The Aggregation Engine focuses on providing differential privacy: It enables sharing information about a dataset by describing the patterns of groups within the dataset while withholding information about individuals in the dataset. To support the Aggregation Engine, Vaults implement a Data Ability that takes a given computation of interest for a research group, public institution or government. This computation runs inside a user’s Vault and returns to the interested parties only aggregated results. The data of the users never leaves their Vaults. Only aggregated statistics about that data is exposed.
Users are also at all times in full control of what is happening in their Vaults. Users can:
- See what computation a third party is interested in running in their Vaults,
- Get informed about why this third party is interested in running that computation on their data,
- Know what pieces of data that computation will use from their Vaults, and
- See the result that the computation is going to return from their Vaults to the outside world.
At any point a user can choose to stop the computation.
Extracting data from Vaults in this way is crucial in a crisis like the current one as it allows public institutions to make better decisions.
The greatest challenge of the Aggregation Engine is to block third parties from getting individual user data. That can be achieved by thoroughly reviewing all computations that will be sent to the Vaults and also allowing users to review those computations and see what results will be exposed from their pod.

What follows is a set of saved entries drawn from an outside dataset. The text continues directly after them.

-- pv_equiv track=rewrite | github.com/maux96/DAA-Problema-3 | heur.py | get_all_intersections_lens_sorted
-- ===== SOURCE A (Python) =====
-- def instersections_len(prop, prop_list, used_sets):
--     result = 0
--     intersections = []
--     for index, p in enumerate(prop_list):
--         if p != prop and not used_sets[index]:
--             if len(p & prop) > 0:
--                 result +=1
--                 intersections.append(index)
--     return result, intersections
--
-- def get_all_intersections_lens_sorted(prop_list, used_sets):
--     sorted_list=[]
--     for index, prop in enumerate(prop_list):
--         if not used_sets[index]:
--             result, intersections=instersections_len(prop, prop_list, used_sets)
--             sorted_list.append(
--                 (result,index,intersections))
--     sorted_list.sort()
--     return sorted_list
-- ===== SOURCE B (Python) =====
-- def get_all_intersections_lens_sorted(prop_list, used_sets):
--     # Inverted index element -> list of unused set indices containing it.
--     buckets = {}
--     for i, p in enumerate(prop_list):
--         if not used_sets[i]:
--             for e in p:
--                 buckets.setdefault(e, []).append(i)
--     result = []
--     for i, p in enumerate(prop_list):
--         if not used_sets[i]:
--             cand = set()
--             for e in p:
--                 cand.update(buckets[e])
--             inter = sorted(j for j in cand if prop_list[j] != p)
--             result.append((len(inter), i, inter))
--     result.sort()
--     return result
-- ===== Notes on version B (the rewrite author's own statement) =====
-- stated objective: faster
-- what changed: Replaces A's all-pairs scan (for each unused set, rescan every other set and test intersection) by an inverted index element->unused-set-indices built once; each set's overlap list is the union of its elements' buckets, deduplicated via a set, filtered by set-inequality and sorted.
import Mathlib
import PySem

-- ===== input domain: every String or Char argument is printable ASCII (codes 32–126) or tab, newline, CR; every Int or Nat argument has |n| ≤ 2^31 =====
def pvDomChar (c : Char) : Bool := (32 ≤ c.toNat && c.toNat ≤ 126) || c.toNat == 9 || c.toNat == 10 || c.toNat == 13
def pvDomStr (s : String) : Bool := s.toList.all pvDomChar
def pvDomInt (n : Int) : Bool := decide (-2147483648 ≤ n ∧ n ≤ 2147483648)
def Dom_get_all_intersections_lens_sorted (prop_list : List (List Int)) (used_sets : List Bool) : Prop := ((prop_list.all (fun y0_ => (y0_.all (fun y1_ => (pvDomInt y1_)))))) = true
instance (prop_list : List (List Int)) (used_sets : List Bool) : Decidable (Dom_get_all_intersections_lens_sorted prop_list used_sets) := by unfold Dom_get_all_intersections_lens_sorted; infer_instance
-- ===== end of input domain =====

-- B replaces A's all-pairs rescans by an inverted index element → unused-set-indices (objective: faster, asymptotic).
-- Inner lists stand for Python sets: set inequality / nonempty intersection are tested by membership, exact for any representative list.

-- ===== PORT A =====
-- Python's `p != prop` on sets (value inequality), exact via mutual containment.
def pvSetNe (p q : List Int) : Bool := !(p.all (fun x => q.contains x) && q.all (fun x => p.contains x))
-- Python's `len(p & prop) > 0`, exact: a common element exists.
def pvHasCommon (p q : List Int) : Bool := p.any (fun x => q.contains x)

def instersections_len (prop : List Int) (prop_list : List (List Int)) (used_sets : List Bool) : Int × List Int :=
  -- pyGetD is exact under Pre_ (every index accessed is < used_sets.length)
  (PySem.List.enumerate prop_list).foldl
    (fun (st : Int × List Int) ip =>
      if pvSetNe ip.2 prop && !(PySem.List.pyGetD used_sets ip.1 false) && pvHasCommon ip.2 prop
      then (st.1 + 1, st.2 ++ [ip.1]) else st)
    (0, [])

def get_all_intersections_lens_sorted (prop_list : List (List Int)) (used_sets : List Bool) : List (Int × Int × List Int) :=
  let sorted_list :=
    (PySem.List.enumerate prop_list).foldl
      (fun acc ip =>
        if !(PySem.List.pyGetD used_sets ip.1 false) then
          acc ++ [((instersections_len ip.2 prop_list used_sets).1, ip.1,
                   (instersections_len ip.2 prop_list used_sets).2)]
        else acc)
      []
  -- Python sorts the triples lexicographically; the second components are distinct indices,
  -- so the list sort is exactly the stable sort by (result, index).
  PySem.List.sorted2 sorted_list (fun t => t.1) (fun t => t.2.1)

-- ===== PORT B =====
-- buckets[e] = list of unused indices i with e ∈ prop_list[i] (`setdefault(e, []).append(i)` = modify).
def pvBuckets (prop_list : List (List Int)) (used_sets : List Bool) : PySem.Dict Int (List Int) :=
  (PySem.List.enumerate prop_list).foldl
    (fun d ip =>
      if !(PySem.List.pyGetD used_sets ip.1 false) then
        ip.2.foldl (fun d e => d.modify e [] (· ++ [ip.1])) d
      else d)
    PySem.Dict.empty

-- one row of B's result loop: candidates from the buckets, dedup (set), filter by set-inequality, sort
def pvEntry (prop_list : List (List Int)) (buckets : PySem.Dict Int (List Int)) (ip : Int × List Int) : Int × Int × List Int :=
  let cand : PySem.Set Int :=
    ip.2.foldl (fun s e => PySem.Set.update s (buckets.getD e [])) PySem.Set.empty
  let inter :=
    PySem.List.sorted (cand.filter (fun j => pvSetNe (PySem.List.pyGetD prop_list j []) ip.2))
      (fun x => x) false
  ((inter.length : Int), ip.1, inter)

def get_all_intersections_lens_sorted_alt (prop_list : List (List Int)) (used_sets : List Bool) : List (Int × Int × List Int) :=
  let buckets := pvBuckets prop_list used_sets
  let result :=
    (PySem.List.enumerate prop_list).foldl
      (fun acc ip =>
        if !(PySem.List.pyGetD used_sets ip.1 false) then
          acc ++ [pvEntry prop_list buckets ip]
        else acc)
      []
  PySem.List.sorted2 result (fun t => t.1) (fun t => t.2.1)

-- ===== PRECONDITION & SPEC =====
-- Pre_ excludes exactly the inputs where the Python A raises IndexError (used_sets shorter than prop_list).
def Pre_get_all_intersections_lens_sorted (prop_list : List (List Int)) (used_sets : List Bool) : Prop :=
  prop_list.length ≤ used_sets.length
instance (prop_list : List (List Int)) (used_sets : List Bool) : Decidable (Pre_get_all_intersections_lens_sorted prop_list used_sets) := by unfold Pre_get_all_intersections_lens_sorted; infer_instance
def pvWitness_get_all_intersections_lens_sorted : List (List Int) × List Bool :=
  ([[1, 2], [2, 3], [5]], [false, false, false])

def Spec_get_all_intersections_lens_sorted (prop_list : List (List Int)) (used_sets : List Bool) (out : List (Int × Int × List Int)) : Prop := out = get_all_intersections_lens_sorted_alt prop_list used_sets
instance (prop_list : List (List Int)) (used_sets : List Bool) (out : List (Int × Int × List Int)) : Decidable (Spec_get_all_intersections_lens_sorted prop_list used_sets out) := by unfold Spec_get_all_intersections_lens_sorted; infer_instance

-- ===== CLAIM (what is proved, stated in full; the proofs are below) =====
def Claim_equal_get_all_intersections_lens_sorted : Prop := ∀ (prop_list : List (List Int)) (used_sets : List Bool), Dom_get_all_intersections_lens_sorted prop_list used_sets → Pre_get_all_intersections_lens_sorted prop_list used_sets → Spec_get_all_intersections_lens_sorted prop_list used_sets (get_all_intersections_lens_sorted prop_list used_sets)

-- ===== LEMMAS AND PROOFS =====

-- membership in a bucket after appending i under every element of p
theorem pv_mem_getD_modifyFold (p : List Int) (d : PySem.Dict Int (List Int)) (i c j : Int) :
    (j ∈ (p.foldl (fun d e => d.modify e [] (· ++ [i])) d).getD c []) ↔
      j ∈ d.getD c [] ∨ (c ∈ p ∧ j = i) := by
  induction p generalizing d with
  | nil => simp
  | cons e p ih =>
    simp only [List.foldl_cons, ih, PySem.Dict.getD_modify, List.mem_cons]
    by_cases h : c = e
    · subst h; simp; tauto
    · simp [h]

-- membership in a bucket of the full inverted index
theorem pv_mem_getD_bucketFold (c : Int × List Int → Bool) (l : List (Int × List Int))
    (d : PySem.Dict Int (List Int)) (e j : Int) :
    (j ∈ (l.foldl (fun d ip => if c ip then ip.2.foldl (fun d x => d.modify x [] (· ++ [ip.1])) d else d) d).getD e []) ↔
      j ∈ d.getD e [] ∨ ∃ ip ∈ l, c ip = true ∧ e ∈ ip.2 ∧ j = ip.1 := by
  induction l generalizing d with
  | nil => simp
  | cons hd tl ih =>
    simp only [List.foldl_cons, List.mem_cons]
    by_cases h : c hd
    · rw [if_pos h, ih, pv_mem_getD_modifyFold]
      constructor
      · rintro ((h1 | ⟨h1, rfl⟩) | ⟨ip, hip, hc, he, rfl⟩)
        · exact Or.inl h1
        · exact Or.inr ⟨hd, Or.inl rfl, h, h1, rfl⟩
        · exact Or.inr ⟨ip, Or.inr hip, hc, he, rfl⟩
      · rintro (h1 | ⟨ip, (rfl | hip), hc, he, rfl⟩)
        · exact Or.inl (Or.inl h1)
        · exact Or.inl (Or.inr ⟨he, rfl⟩)
        · exact Or.inr ⟨ip, hip, hc, he, rfl⟩
    · rw [if_neg h, ih]
      constructor
      · rintro (h1 | ⟨ip, hip, hc, he, rfl⟩)
        · exact Or.inl h1
        · exact Or.inr ⟨ip, Or.inr hip, hc, he, rfl⟩
      · rintro (h1 | ⟨ip, (rfl | hip), hc, he, rfl⟩)
        · exact Or.inl h1
        · exact absurd hc (by simp [h])
        · exact Or.inr ⟨ip, hip, hc, he, rfl⟩

-- membership in the candidate set (union of buckets)
theorem pv_mem_updateFold (g : Int → List Int) (p : List Int) (s : PySem.Set Int) (j : Int) :
    (j ∈ p.foldl (fun s e => PySem.Set.update s (g e)) s) ↔ j ∈ s ∨ ∃ e ∈ p, j ∈ g e := by
  induction p generalizing s with
  | nil => simp
  | cons e p ih =>
    simp only [List.foldl_cons, ih, PySem.Set.mem_update, List.mem_cons]
    constructor
    · rintro ((h1 | h1) | ⟨e', he', hj⟩)
      · exact Or.inl h1
      · exact Or.inr ⟨e, Or.inl rfl, h1⟩
      · exact Or.inr ⟨e', Or.inr he', hj⟩
    · rintro (h1 | ⟨e', (rfl | he'), hj⟩)
      · exact Or.inl (Or.inl h1)
      · exact Or.inl (Or.inr hj)
      · exact Or.inr ⟨e', he', hj⟩

theorem pv_nodup_updateFold (g : Int → List Int) (p : List Int) (s : PySem.Set Int) (h : s.Nodup) :
    (p.foldl (fun s e => PySem.Set.update s (g e)) s).Nodup := by
  induction p generalizing s with
  | nil => exact h
  | cons e p ih => exact ih _ (PySem.Set.nodup_update _ _ h)

-- closed form of A's inner counting loop
theorem pv_innerA_foldl (c : Int × List Int → Bool) (l : List (Int × List Int)) (a : Int) (acc : List Int) :
    l.foldl (fun (st : Int × List Int) ip => if c ip then (st.1 + 1, st.2 ++ [ip.1]) else st) (a, acc)
      = (a + ((l.filter c).length : Int), acc ++ (l.filter c).map (·.1)) := by
  induction l generalizing a acc with
  | nil => simp
  | cons hd tl ih =>
    by_cases h : c hd
    · simp only [List.foldl_cons, if_pos h, ih, List.filter_cons_of_pos h, List.length_cons,
        List.map_cons, List.append_assoc, List.singleton_append]
      rw [Prod.mk.injEq]; refine ⟨by push_cast; ring, rfl⟩
    · simp [h, ih]

-- A's row and B's row agree at every enumerated index
theorem pv_entry_eq (pl : List (List Int)) (us : List Bool) (ip : Int × List Int)
    (hip : ip ∈ PySem.List.enumerate pl) :
    ((instersections_len ip.2 pl us).1, ip.1, (instersections_len ip.2 pl us).2)
      = pvEntry pl (pvBuckets pl us) ip := by
  obtain ⟨k, hk, rfl⟩ := (PySem.List.mem_enumerate_iff _ _ _).mp hip
  unfold instersections_len pvEntry pvBuckets
  rw [pv_innerA_foldl]
  simp only [zero_add]
  set cA : Int × List Int → Bool := fun ip' =>
    pvSetNe ip'.2 pl[k] && !(PySem.List.pyGetD us ip'.1 false) && pvHasCommon ip'.2 pl[k] with hcA
  set LA : List Int := ((PySem.List.enumerate pl).filter cA).map (·.1) with hLA
  set candF : List Int :=
    (pl[k].foldl (fun s e =>
        PySem.Set.update s
          (((PySem.List.enumerate pl).foldl
              (fun d ip => if !(PySem.List.pyGetD us ip.1 false) then
                ip.2.foldl (fun d e => d.modify e [] (· ++ [ip.1])) d else d)
              PySem.Dict.empty).getD e []))
        PySem.Set.empty).filter
      (fun j => pvSetNe (PySem.List.pyGetD pl j []) pl[k]) with hcandF
  have hpairLA : LA.Pairwise (· < ·) := by
    rw [hLA, List.pairwise_map]
    exact (PySem.List.pairwise_lt_enumerate pl 0).filter _
  have hnodupLA : LA.Nodup := hpairLA.imp (fun h => ne_of_lt h)
  have hnodupCF : candF.Nodup := by
    rw [hcandF]
    exact (pv_nodup_updateFold _ _ _ List.nodup_nil).filter _
  have hmem : ∀ j, j ∈ LA ↔ j ∈ candF := by
    intro j
    rw [hLA, hcandF, List.mem_filter, pv_mem_updateFold]
    simp only [List.mem_map, List.mem_filter, PySem.Dict.getD_empty, PySem.Set.empty,
      List.not_mem_nil, false_or, pv_mem_getD_bucketFold]
    constructor
    · rintro ⟨a, ⟨ha, hca⟩, rfl⟩
      obtain ⟨k', hk', rfl⟩ := (PySem.List.mem_enumerate_iff _ _ _).mp ha
      rw [hcA] at hca
      simp only [Bool.and_eq_true] at hca
      obtain ⟨⟨hne, hun⟩, hcom⟩ := hca
      simp only [pvHasCommon, List.any_eq_true, List.contains_iff_mem] at hcom
      obtain ⟨x, hx1, hx2⟩ := hcom
      refine ⟨⟨x, hx2, (0 + ↑k', pl[k']), ha, hun, hx1, rfl⟩, ?_⟩
      have : PySem.List.pyGetD pl ((0:Int) + ↑k') [] = pl[k'] := by
        simp [PySem.List.pyGetD_natCast, List.getD_eq_getElem?_getD, hk']
      rw [this]; exact hne
    · rintro ⟨⟨e, he, a, ha, hun, hea, rfl⟩, hne⟩
      obtain ⟨k', hk', rfl⟩ := (PySem.List.mem_enumerate_iff _ _ _).mp ha
      have hget : PySem.List.pyGetD pl ((0:Int) + ↑k') [] = pl[k'] := by
        simp [PySem.List.pyGetD_natCast, List.getD_eq_getElem?_getD, hk']
      refine ⟨(0 + ↑k', pl[k']), ⟨ha, ?_⟩, rfl⟩
      rw [hcA]
      simp only [Bool.and_eq_true]
      refine ⟨⟨?_, hun⟩, ?_⟩
      · rw [hget] at hne; exact hne
      · simp only [pvHasCommon, List.any_eq_true, List.contains_iff_mem]
        exact ⟨e, hea, he⟩
  have hLB : PySem.List.sorted candF (fun x => x) false = LA :=
    PySem.List.sorted_eq_of_perm_of_pairwise_lt candF LA (fun x => x)
      ((List.perm_ext_iff_of_nodup hnodupLA hnodupCF).mpr hmem) hpairLA
  rw [hLB, hLA]
  simp [List.length_map]

-- the two result lists agree before the final sort
theorem pv_rows_eq (pl : List (List Int)) (us : List Bool) :
    (PySem.List.enumerate pl).foldl
      (fun acc ip =>
        if !(PySem.List.pyGetD us ip.1 false) then
          acc ++ [((instersections_len ip.2 pl us).1, ip.1, (instersections_len ip.2 pl us).2)]
        else acc) []
    = (PySem.List.enumerate pl).foldl
      (fun acc ip =>
        if !(PySem.List.pyGetD us ip.1 false) then
          acc ++ [pvEntry pl (pvBuckets pl us) ip]
        else acc) [] := by
  have hA := PySem.List.foldl_append_if
    (fun ip : Int × List Int => !(PySem.List.pyGetD us ip.1 false))
    (fun ip : Int × List Int => ((instersections_len ip.2 pl us).1, ip.1, (instersections_len ip.2 pl us).2))
    (PySem.List.enumerate pl) []
  have hB := PySem.List.foldl_append_if
    (fun ip : Int × List Int => !(PySem.List.pyGetD us ip.1 false))
    (fun ip : Int × List Int => pvEntry pl (pvBuckets pl us) ip)
    (PySem.List.enumerate pl) []
  simp only [] at hA hB
  rw [hA, hB, List.nil_append, List.nil_append]
  exact List.map_congr_left (fun a ha => pv_entry_eq pl us a (List.mem_of_mem_filter ha))

-- ===== VERDICT (by name: the statement is the Claim_ definition above) =====
theorem get_all_intersections_lens_sorted_spec : Claim_equal_get_all_intersections_lens_sorted := by
  intro prop_list used_sets _hdom _hpre
  unfold Spec_get_all_intersections_lens_sorted
  unfold get_all_intersections_lens_sorted get_all_intersections_lens_sorted_alt
  rw [pv_rows_eq]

A path to achieve this work is through federated learning solutions: the overall aggregation logic is split into subparts that are distributed to each device, each device executes the logic locally and sends back a summary that does not reveal the private data. This summary is then aggregated centrally.
However, there should be a component of the system that takes individual results from Vaults and aggregates the results. That component now becomes the central point of failure as it can potentially know which results came from which Vaults. To address this, the component does not store any data beyond what is necessary for the duration of the computation. It is crucial that aggregation is done on this system component in a way that does not expose individual results. A further way to achieve this is through Secure Multiparty Computation approaches.